2.8 De afloop van het geding bij de sector bestuursrecht en eventueel daarop volgend bij de Centrale Raad van Beroep is thans niet bekend. Mocht deze voor [appellant] gunstig zijn geweest, dan zal hij over de periode 15 april 2005 tot 20 november 2005 alsnog een WWB-uitkering ontvangen hebben en in zoverre geen schade hebben geleden. Mocht zijn beroep telkens ongegrond zijn verklaard, dan staat daarmee vast dat ook de formele rechtskracht van de het besluit op de aanvraag van 15 april 2005 onaangetast is gebleven.

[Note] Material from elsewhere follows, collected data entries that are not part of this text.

lemma main_loop (ns : List Int) (L : Int) (hne : ns ≠ []) (hL : 1 ≤ L)
    (hpos : ∀ x ∈ ns, 1 ≤ x) :
    ∀ (fuel : Nat) (p cons : Int) (last : Option Int) (b : List Bool),
    0 ≤ p → b = (List.range (p.toNat+1)).map (buy ns) → bScan b = last →
    0 ≤ cons → cons ≤ p →
    (∀ j : Int, p - cons < j → j ≤ p → buy ns j.toNat = true) →
    (cons = p ∨ buy ns (p - cons).toNat = false) →
    loopA ns L fuel p last cons = bScan (bLoop ns L fuel b) := by
  intro fuel
  induction fuel with
  | zero =>
    intro p cons last b hp hb hscan hc0 hcp hrun hfalse
    simp [loopA, bLoop, hscan]
  | succ fuel ih =>
    intro p cons last b hp hb hscan hc0 hcp hrun hfalse
    have hcond := bCond_iff ns L hL p cons hp hc0 hcp hrun hfalse
    rw [← hb] at hcond
    have hblen : b.length = p.toNat + 1 := by simp [hb]
    show (if cons < L then _ else last) = bScan (if bCond L b then bLoop ns L fuel (b ++ [bStep ns b]) else b)
    by_cases hcl : cons < L
    · rw [if_pos hcl, if_pos (hcond.2 hcl)]
      have hcast : ((p.toNat + 1 : Nat) : Int) = p + 1 := by omega
      have hok : sol ns (ns.length - 1) (p+1) = buy ns (p.toNat+1) := by
        unfold buy; rw [hcast]
      have hstep : bStep ns b = buy ns (p.toNat+1) := by
        rw [hb]; exact bStep_eq ns hne hpos p.toNat
      have hb' : b ++ [bStep ns b] = (List.range ((p+1).toNat+1)).map (buy ns) := by
        have h2 : (p+1).toNat + 1 = (p.toNat + 1) + 1 := by omega
        rw [hstep, hb, h2]
        conv_rhs => rw [List.range_succ]
        simp
      have hscan' := bScan_append b (bStep ns b)
      by_cases hbuy : buy ns (p.toNat+1) = true
      · rw [hok, hbuy, if_pos rfl]
        apply ih (p+1) (cons+1) last _ (by omega) hb'
        · rw [hscan', hstep, hbuy]; simpa using hscan
        · omega
        · omega
        · intro j h1 h2
          by_cases hj : j ≤ p
          · exact hrun j (by omega) hj
          · have : j = p + 1 := by omega
            subst this
            have : (p+1).toNat = p.toNat + 1 := by omega
            rw [this]; exact hbuy
        · rcases hfalse with h | h
          · exact Or.inl (by omega)
          · exact Or.inr (by rw [show p + 1 - (cons + 1) = p - cons by ring]; exact h)
      · have hbuyf : buy ns (p.toNat+1) = false := by simpa using hbuy
        rw [hok, hbuyf, if_neg (by simp)]
        apply ih (p+1) 0 (some (p+1)) _ (by omega) hb'
        · rw [hscan', hstep, hbuyf, hblen]
          simp only [Bool.false_eq_true, if_false, Option.some.injEq]
          omega
        · omega
        · omega
        · intro j h1 h2; omega
        · exact Or.inr (by rw [show p + 1 - 0 = ((p.toNat + 1 : Nat) : Int) by omega, Int.toNat_natCast]; exact hbuyf)
    · rw [if_neg hcl, if_neg (fun h => hcl (hcond.1 h))]
      exact hscan.symm

-- ===== VERDICT (by name: the statement is the Claim_ definition above) =====
theorem find_max_unbuyable_spec : Claim_equal_find_max_unbuyable := by
  intro nuggets _hdom _hpre
  unfold Spec_find_max_unbuyable find_max_unbuyable find_max_unbuyable_alt
  cases hmin : PySem.List.min? nuggets (fun x => x) with
  | none => rfl
  | some L =>
    simp only []
    have hLmem : L ∈ nuggets := PySem.List.min?_mem hmin
    have hLmin : ∀ y ∈ nuggets, L ≤ y := PySem.List.min?_isMin hmin
    have hne : nuggets ≠ [] := by rintro rfl; simp at hLmem
    by_cases hL1 : L < 1
    · rw [if_pos hL1]
      exact loopA_exit nuggets L 0 0 none (by omega) pvFuel
    · rw [if_neg hL1]
      have hL : 1 ≤ L := by omega
      have hpos : ∀ x ∈ nuggets, 1 ≤ x := fun x hx => le_trans hL (hLmin x hx)
      have hbuy0 : buy nuggets 0 = true := by
        rw [buy_iff nuggets hne hpos 0]
        exact ⟨[], by simp, by simp⟩
      apply main_loop nuggets L hne hL hpos pvFuel 0 0 none [true] (by omega)
      · simp [List.range_succ, hbuy0]
      · decide
      · omega
      · omega
      · intro j h1 h2; omega
      · exact Or.inl rfl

2.9 Ook grief I treft daarom geen doel.
2.10 Grief III luidt: "Ten onrechte heeft de rechtbank overwogen dat appellant niet heeft gesteld dat het zoekraken van de verblijfsvergunning, tot schade heeft geleid.".
Met de Staat neemt het hof aan dat deze grief rechtsoverweging 4.3. aanvalt, waarin de rechtbank het volgende heeft overwogen: "[appellant] stelt uitsluitend schade te hebben geleden als gevolg van de afwijzing van zijn aanvragen om een bijstandsuitkering. Hij stelt niet dat het onrechtmatig handelen, zijnde het zoekraken van de aanvraag tot verlening van een verblijfsvergunning, los van de bijstandbesluiten tot (andere) schade heeft geleid.".
2.11 Ook deze grief kan niet tot vernietiging van het beroepen vonnis leiden, en wel omdat de aangevallen overweging juist is. [appellant] heeft als schade slechts de bijstandsuitkeringen (met rente) genoemd en zijn schade gespecificeerd met periodieke bedragen van een bijstandsuitkering.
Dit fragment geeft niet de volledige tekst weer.